I signed up and downloaded the demo installer of Hyperic 4.4  which included the server and agent for Linux. I installed the in a standard SLES server and started the server. This was all quite straight forward and it also installed a copy of PostgreSQL to use as it’s database. When started the server it was accessible from a browser on port 7080. I signed in with the default user of hqadmin.

Initial screen after install

Initial screen after install

Starting dashboard

Starting dashboard

As with most monitoring software it needs agents. I installed an agent on the Windows server running VMware vSphere Server by downloading the win32 agent from the website and unpacking it on the W2003 server

Then it’s just a case of running hq-agent.bat install and  hq-agent.bat start

Install and start of Windows HQ agent

Install and start of Windows HQ agent

Answer the questions, I took the defaults. When it starts it goes off and registers itself with the HQ server using the details given.

The agent should discover application details from the  system it is on and appear after a refresh in the Auto-Discovery pane on the Dashboard of the HQ server. It should show VMware vCenter,  select Add to Inventory.

HQ agent auto-discovery

HQ agent auto-discovery

Unfortunately there seems to be a problem with the Windows HQ agent and vSphere as mentioned here

You need to edit the agent.properties file in the conf directory of the HQ agent with the details you gave when it was installed. Then restart the agent with hq-agent restart
agent.setup.camIP=10.14.0.35
agent.setup.camPort=7080
agent.setup.camSSLPort=7443
agent.setup.camSecure=yes
agent.setup.camLogin=hqadmin
agent.setup.camPword=hqadmin
agent.setup.agentIP=10.14.0.79
agent.setup.agentPort=2144
agent.setup.resetupTokens=no
#
agent.setup.unidirectional=yes

To allow the agent to discover vSphere details, select the Resources tab -> windows server -> hostname VMware vCenter -> Inventory tab. Edit the Configurations Properties (near the bottom of the page) add a username and password that can access the vCenter sdk. After a few minutes a refresh of the Dashboard should start to show discovered ESX/ESXi hosts and VMs  in the Recently Added pane.

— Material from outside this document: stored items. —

-- pv_equiv track=rewrite | github.com/yersonargote/auto-simulation-invoper | fill.py | assigned_range
-- ===== SOURCE A (Python) =====
-- def assigned_range(lst: list) -> list:
--     assigned: list = []
--     min: int = 0
--     max: int = 0
--     for i in lst:
--         max = i * 1000
--         assigned.append((round(min), round(max)))
--         min = max
--     return assigned
-- ===== SOURCE B (Python) =====
-- def assigned_range(lst: list) -> list:
--     # Divide and conquer: the ranges of a segment are the ranges of its two
--     # halves, where the right half starts from the last scaled value of the
--     # left half (seg[m-1]*1000); the whole list starts from base 0.
--     def ranges(seg, base):
--         if len(seg) <= 1:
--             return [(round(base), round(seg[0] * 1000))] if seg else []
--         m = len(seg) // 2
--         return ranges(seg[:m], base) + ranges(seg[m:], seg[m - 1] * 1000)
--     return ranges(lst, 0)
-- ===== Notes on version B (the rewrite author's own statement) =====
-- stated objective: alternative
-- what changed: Replaces A's single sequential pass carrying a mutable running lower bound with a divide-and-conquer recursion: the ranges of a segment are the concatenation of the ranges of its two halves, the right half seeded by the left half's last scaled element.
import Mathlib
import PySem

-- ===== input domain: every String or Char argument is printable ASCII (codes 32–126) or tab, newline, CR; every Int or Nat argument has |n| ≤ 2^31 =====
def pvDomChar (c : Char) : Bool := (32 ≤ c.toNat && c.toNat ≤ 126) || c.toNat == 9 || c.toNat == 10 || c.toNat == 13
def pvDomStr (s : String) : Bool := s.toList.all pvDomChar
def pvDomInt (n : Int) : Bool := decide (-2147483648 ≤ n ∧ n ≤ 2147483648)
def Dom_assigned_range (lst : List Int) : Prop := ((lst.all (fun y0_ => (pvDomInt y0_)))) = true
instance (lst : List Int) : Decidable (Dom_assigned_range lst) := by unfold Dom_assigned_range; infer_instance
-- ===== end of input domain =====

-- ===== PORT A =====
-- B replaces A's sequential accumulator loop with a divide-and-conquer recursion (objective: alternative).
-- round() on ints is the identity; both ports reflect that directly.
def assignedLoopA (mn : Int) : List Int → List (Int × Int)
  | [] => []
  | i :: rest => (mn, i * 1000) :: assignedLoopA (i * 1000) rest

def assigned_range (lst : List Int) : List (Int × Int) := assignedLoopA 0 lst

-- ===== PORT B =====
-- ranges(seg, base): halves of the segment, right half seeded by seg[m-1]*1000.
-- seg[m-1] is always in range (1 ≤ m ≤ len seg), ported as getD (m-1) 0.
def rangesB : List Int → Int → List (Int × Int)
  | [], _ => []
  | [x], base => [(base, x * 1000)]
  | a :: b :: t, base =>
    let seg := a :: b :: t
    let m := seg.length / 2
    rangesB (seg.take m) base ++ rangesB (seg.drop m) (seg.getD (m - 1) 0 * 1000)
termination_by seg _ => seg.length
decreasing_by
  · simp [List.length_take]; omega
  · simp [List.length_drop]; omega

def assigned_range_alt (lst : List Int) : List (Int × Int) := rangesB lst 0

-- ===== PRECONDITION & SPEC =====
def Spec_assigned_range (lst : List Int) (out : List (Int × Int)) : Prop := out = assigned_range_alt lst
instance (lst : List Int) (out : List (Int × Int)) : Decidable (Spec_assigned_range lst out) := by unfold Spec_assigned_range; infer_instance

-- ===== CLAIM (what is proved, stated in full; the proofs are below) =====
def Claim_equal_assigned_range : Prop := ∀ (lst : List Int), Dom_assigned_range lst → Spec_assigned_range lst (assigned_range lst)

-- ===== LEMMAS AND PROOFS =====

-- lower bound seeding the segment after xs, given xs started at mn
def nextBase (mn : Int) (xs : List Int) : Int :=
  match xs.getLast? with
  | none => mn
  | some x => x * 1000

theorem nextBase_cons (mn a : Int) (t : List Int) :
    nextBase mn (a :: t) = nextBase (a * 1000) t := by
  cases t with
  | nil => simp [nextBase]
  | cons h r =>
    simp only [nextBase, List.getLast?_cons_cons]
    cases hL : (h :: r).getLast? with
    | none => exact absurd hL (by simp)
    | some x => rfl

theorem loopA_append (mn : Int) (xs ys : List Int) :
    assignedLoopA mn (xs ++ ys) = assignedLoopA mn xs ++ assignedLoopA (nextBase mn xs) ys := by
  induction xs generalizing mn with
  | nil => rfl
  | cons a t ih =>
    simp only [List.cons_append, assignedLoopA, ih (a * 1000), nextBase_cons]

theorem rangesB_eq_loopA (seg : List Int) (base : Int) :
    rangesB seg base = assignedLoopA base seg := by
  induction seg, base using rangesB.induct with
  | case1 base => rw [rangesB]; rfl
  | case2 x base => rw [rangesB]; rfl
  | case3 a b t base seg m ih1 ih2 =>
    rw [rangesB, ih1, ih2]
    have hlen : 2 ≤ (a :: b :: t).length := by simp
    have hm : 1 ≤ (a :: b :: t).length / 2 ∧ (a :: b :: t).length / 2 ≤ (a :: b :: t).length := by
      omega
    have hidx : (a :: b :: t).length / 2 - 1 < (a :: b :: t).length := by omega
    have hL : ((a :: b :: t).take ((a :: b :: t).length / 2)).getLast?
        = some ((a :: b :: t)[(a :: b :: t).length / 2 - 1]'hidx) := by
      rw [List.getLast?_eq_getElem?, List.length_take,
        show min ((a :: b :: t).length / 2) (a :: b :: t).length - 1
            = (a :: b :: t).length / 2 - 1 from by omega,
        List.getElem?_take_of_lt (by omega), List.getElem?_eq_getElem hidx]
    have hbase : nextBase base ((a :: b :: t).take ((a :: b :: t).length / 2))
        = (a :: b :: t).getD ((a :: b :: t).length / 2 - 1) 0 * 1000 := by
      unfold nextBase
      rw [hL, List.getD_eq_getElem?_getD, List.getElem?_eq_getElem hidx]
      rfl
    rw [← hbase, ← loopA_append, List.take_append_drop]

-- ===== VERDICT (by name: the statement is the Claim_ definition above) =====
theorem assigned_range_spec : Claim_equal_assigned_range := by
  intro lst _
  unfold Spec_assigned_range assigned_range assigned_range_alt
  exact (rangesB_eq_loopA lst 0).symm
-- pv_equiv track=rewrite | github.com/AdrianPiacek/Python_Snippets | snippets.py | find_least_number_missing
-- ===== SOURCE A (Python) =====
-- import itertools
--
-- def check_number_bigger_by_1(a,b):
--     c = b - a
--     if c <= 1:
--         return False
--     elif c > 1:
--         return True
--
-- def check_sum_equals_number(input_list, number):
--     sum = 0
--     for i in range(len(input_list)):
--         for j in  input_list[i]:
--             sum += j
--         if number == sum:
--             return True
--         else:
--             sum = 0
--
--     return False
--
-- def check_if_number_is_sum(number, list_slice):
--     list_len = len(list_slice)
--     for i in range(list_len):
--         combinations = list(itertools.combinations(list_slice, i + 2)) # incerement by 2 because at least combination of 2
--         if check_sum_equals_number(combinations, number) == True:
--             return True
--     return False
--
-- def find_least_number_missing(input_list):
--     input_list = sorted(input_list) # needs to be sorted
--     missing_number = - 1
--     index = 0
--     while index < len(input_list):
--         if check_number_bigger_by_1(input_list[index], input_list[index+1]) == True:
--             for i in range(1,input_list[index+1] - input_list[index]):
--                 missing_number = input_list[index] + i
--                 if check_if_number_is_sum(missing_number, input_list[0:index+1]) == False:
--                     return missing_number
--
--         index += 1
--     return missing_number
-- ===== SOURCE B (Python) =====
-- def find_least_number_missing(input_list):
--     s = sorted(input_list)
--     reach1 = set()  # sums of subsets of the processed prefix with >= 1 element
--     reach2 = set()  # sums of subsets of the processed prefix with >= 2 elements
--     prev = None
--     for x in s:
--         if prev is not None and x - prev > 1:
--             for m in range(prev + 1, x):
--                 if m not in reach2:
--                     return m
--         new = {t + x for t in reach1}
--         reach2 |= new
--         reach1 |= new
--         reach1.add(x)
--         prev = x
--     return -1
-- ===== Notes on version B (the rewrite author's own statement) =====
-- stated objective: alternative
-- what changed: B replaces A's per-candidate enumeration of all combinations of every size (itertools.combinations inside a triple loop) with a single incremental subset-sum DP that maintains the sets of sums reachable with >=1 and >=2 elements of the growing sorted prefix.
-- crash fix: On every non-empty list whose every sorted-gap value is a >=2-element subset-sum of the preceding prefix (e.g. [1], [1,2,3], [1,2,4,8]) A raises IndexError on input_list[index+1] at the last index, while B returns -1 ('nothing is missing'). — e.g. on find_least_number_missing([1]): A raises IndexError, B returns -1
import Mathlib
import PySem
-- pv_equiv track=rewrite | github.com/BingKeyelse/Project-Sort-blister_HN | module_connect_with_plc_now.py | send_D_bit
-- ===== SOURCE A (Python) =====
-- def send_D_bit(address, value):
--     # Sử dụng 2 byte để biểu diễn giá trị lớn hơn 256 nhưng nhỏ hơn 65535
--     lower_byte = value & 0xFF  # Lấy 8 bit thấp nhất (byte 1)
--     higher_byte = (value >> 8) & 0xFF  # Lấy 8 bit cao (byte 2)
--
--     # Khung dữ liệu gửi đi
--     frame = {
--         'header': [0x50, 0, 0, 0xff, 0xff, 3, 0],
--         'length': [0x10, 0],  # Độ dài sẽ cập nhật sau
--         'timer': [0x20, 0],
--         'command': [1, 0x14],
--         'sub_command': [0, 0],
--         'start_addr': [address & 0xFF, (address >> 8) & 0xFF, (address >> 16) & 0xFF],  # Địa chỉ 3 byte
--         'device': [0xa8],
--         'points': [1, 0],  # Gửi 1 từ (2 byte)
--         'w_data': [lower_byte, higher_byte]  # 2 byte của giá trị cần gửi
--     }
--
--     # Kết hợp các phần của frame thành một khung dữ liệu hoàn chỉnh
--     dummy = []
--     for field in list(frame.values()):
--         dummy += field
--
--     # Cập nhật độ dài khung dữ liệu
--     frame_length = len(dummy) - 9
--     dummy[7] = frame_length & 0xFF
--     dummy[8] = (frame_length >> 8) & 0xFF
--
--     return dummy
-- ===== SOURCE B (Python) =====
-- def send_D_bit(address, value):
--     # Constant-size frame: length field is always 23-9 = 14, so it is hard-coded
--     # as [14, 0]; only the address and value bytes vary.
--     return [0x50, 0, 0, 0xff, 0xff, 3, 0,
--             14, 0,
--             0x20, 0,
--             1, 0x14,
--             0, 0,
--             address & 0xFF, (address >> 8) & 0xFF, (address >> 16) & 0xFF,
--             0xa8,
--             1, 0,
--             value & 0xFF, (value >> 8) & 0xFF]
-- ===== Notes on version B (the rewrite author's own statement) =====
-- stated objective: simpler
-- what changed: B returns one flat list literal with the constant length field precomputed as [14, 0], eliminating A's dict, its concatenation loop, and the after-the-fact length patch of indices 7 and 8.
import Mathlib
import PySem

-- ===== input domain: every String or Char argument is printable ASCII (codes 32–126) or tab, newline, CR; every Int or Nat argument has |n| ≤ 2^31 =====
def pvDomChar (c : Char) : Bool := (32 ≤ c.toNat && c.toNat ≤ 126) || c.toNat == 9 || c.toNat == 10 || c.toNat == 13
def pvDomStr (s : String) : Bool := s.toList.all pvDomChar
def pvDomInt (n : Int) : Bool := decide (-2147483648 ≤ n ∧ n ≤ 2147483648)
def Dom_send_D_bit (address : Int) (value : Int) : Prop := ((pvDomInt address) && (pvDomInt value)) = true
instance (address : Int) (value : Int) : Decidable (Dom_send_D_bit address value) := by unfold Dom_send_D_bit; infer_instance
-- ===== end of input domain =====

-- B builds the constant-size frame as one flat list literal with the length field
-- precomputed as [14, 0], instead of A's dict + concatenation loop + length patch (objective: simpler).

-- ===== PORT A =====
def send_D_bit (address : Int) (value : Int) : List Int :=
  let lower_byte := PySem.Int.band value 255
  let higher_byte := PySem.Int.band (value >>> 8) 255
  -- Python dict literal with distinct keys: represented directly as a literal PySem.Dict
  let frame : PySem.Dict String (List Int) := PySem.Dict.mk
    [("header", [0x50, 0, 0, 0xff, 0xff, 3, 0]),
     ("length", [0x10, 0]),
     ("timer", [0x20, 0]),
     ("command", [1, 0x14]),
     ("sub_command", [0, 0]),
     ("start_addr", [PySem.Int.band address 255, PySem.Int.band (address >>> 8) 255,
                     PySem.Int.band (address >>> 16) 255]),
     ("device", [0xa8]),
     ("points", [1, 0]),
     ("w_data", [lower_byte, higher_byte])]
  let dummy := frame.values.foldl (fun acc field => acc ++ field) []
  let frame_length : Int := (dummy.length : Int) - 9
  let dummy := dummy.set 7 (PySem.Int.band frame_length 255)
  let dummy := dummy.set 8 (PySem.Int.band (frame_length >>> 8) 255)
  dummy

-- ===== PORT B =====
def send_D_bit_alt (address : Int) (value : Int) : List Int :=
  [0x50, 0, 0, 0xff, 0xff, 3, 0,
   14, 0,
   0x20, 0,
   1, 0x14,
   0, 0,
   PySem.Int.band address 255, PySem.Int.band (address >>> 8) 255, PySem.Int.band (address >>> 16) 255,
   0xa8,
   1, 0,
   PySem.Int.band value 255, PySem.Int.band (value >>> 8) 255]

-- ===== PRECONDITION & SPEC =====
def Spec_send_D_bit (address : Int) (value : Int) (out : List Int) : Prop := out = send_D_bit_alt address value
instance (address : Int) (value : Int) (out : List Int) : Decidable (Spec_send_D_bit address value out) := by unfold Spec_send_D_bit; infer_instance

-- ===== CLAIM (what is proved, stated in full; the proofs are below) =====
def Claim_equal_send_D_bit : Prop := ∀ (address : Int) (value : Int), Dom_send_D_bit address value → Spec_send_D_bit address value (send_D_bit address value)

-- ===== LEMMAS AND PROOFS =====

-- ===== VERDICT (by name: the statement is the Claim_ definition above) =====
theorem send_D_bit_spec : Claim_equal_send_D_bit := by
  intro address value _
  unfold Spec_send_D_bit send_D_bit send_D_bit_alt
  simp [PySem.Dict.values, List.foldl, List.set]
  exact ⟨by decide, by decide⟩
-- cards[i][0] / cards[i][1] are ported with pyGetD (total form of indexing); Pre_query keeps
-- every such index in range, exactly where the Python returns instead of raising IndexError.
def selection (cards : List (List (List Int))) (choice : Int) : PySem.Set Int :=
  let bitStr : List Char :=
    PySem.Chars.zfill (PySem.List.slice (PySem.Int.toBinChars0b choice) (some 2) none)
      (cards.length : Int)
  (PySem.List.enumerate bitStr).foldl
    (fun nums ib =>
      if ib.2 == '0' then
        PySem.Set.update nums (PySem.List.pyGetD (PySem.List.pyGetD cards ib.1 []) 0 [])
      else
        PySem.Set.update nums (PySem.List.pyGetD (PySem.List.pyGetD cards ib.1 []) 1 []))
    PySem.Set.empty

def query (cards : List (List (List Int))) (L : Int) (R : Int) : Int :=
  let L1 := L - 1
  let R1 := R - 1
  let cardSubset := PySem.List.slice cards (some L1) (some (R1 + 1))
  let maxChoice : Int := 2 ^ cardSubset.length
  (PySem.List.pyRange 0 maxChoice 1).foldl
    (fun maxTot c =>
      let s := selection cardSubset c
      let selSumSq := sumSq s
      if selSumSq > maxTot then selSumSq else maxTot)
    0

-- ===== PORT B =====
-- rest[0][0] / rest[0][1] ported with pyGetD, in range under Pre_query (as for A);
-- on an empty rest the Python raises IndexError (excluded by Pre_query), the port returns 0.
def best : List (List (List Int)) → PySem.Set Int → Int
  | [], _acc => 0
  | first :: rest, acc =>
    let lo := PySem.Set.union acc (PySem.List.pyGetD first 0 [])
    let hi := PySem.Set.union acc (PySem.List.pyGetD first 1 [])
    match rest with
    | [] => max ((lo.map (fun e => e * e)).sum) ((hi.map (fun e => e * e)).sum)
    | _ :: _ => max (best rest lo) (best rest hi)

def query_alt (cards : List (List (List Int))) (L : Int) (R : Int) : Int :=
  best (PySem.List.slice cards (some (L - 1)) (some R)) PySem.Set.empty

-- ===== PRECONDITION & SPEC =====
-- Pre_query: the Python A raises IndexError exactly when the selected slice is empty (its
-- bit string '0' still indexes cards[0]) or some selected card has fewer than two sides.
def Pre_query (cards : List (List (List Int))) (L : Int) (R : Int) : Prop :=
  PySem.List.slice cards (some (L - 1)) (some R) ≠ [] ∧
  ∀ card ∈ PySem.List.slice cards (some (L - 1)) (some R), 2 ≤ card.length
instance (cards : List (List (List Int))) (L : Int) (R : Int) : Decidable (Pre_query cards L R) := by
  unfold Pre_query; infer_instance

The ESXi hosts will show up under the Resources tab under Platforms, along with your agents. Under Resources -> HQ VSphere you get a topology view of vCenter/Host/VM

There seems to be a lot of options for monitoring and alerting which I haven’t really looked into yet but it looks quite promising.

A big issue is that it doesn’t seem all that stable at the moment (it could be because this was a quick demo install and I haven’t really tuned it at all) for example once or twice I deleted one agent in the Resources tab and several resources disappeared. If an agent disappears from view it seems one way to get it back is to stop the agent and then delete the contents of the data directory and then when the agent is restarted (with hq-agent.bat start) it then registers again on the server.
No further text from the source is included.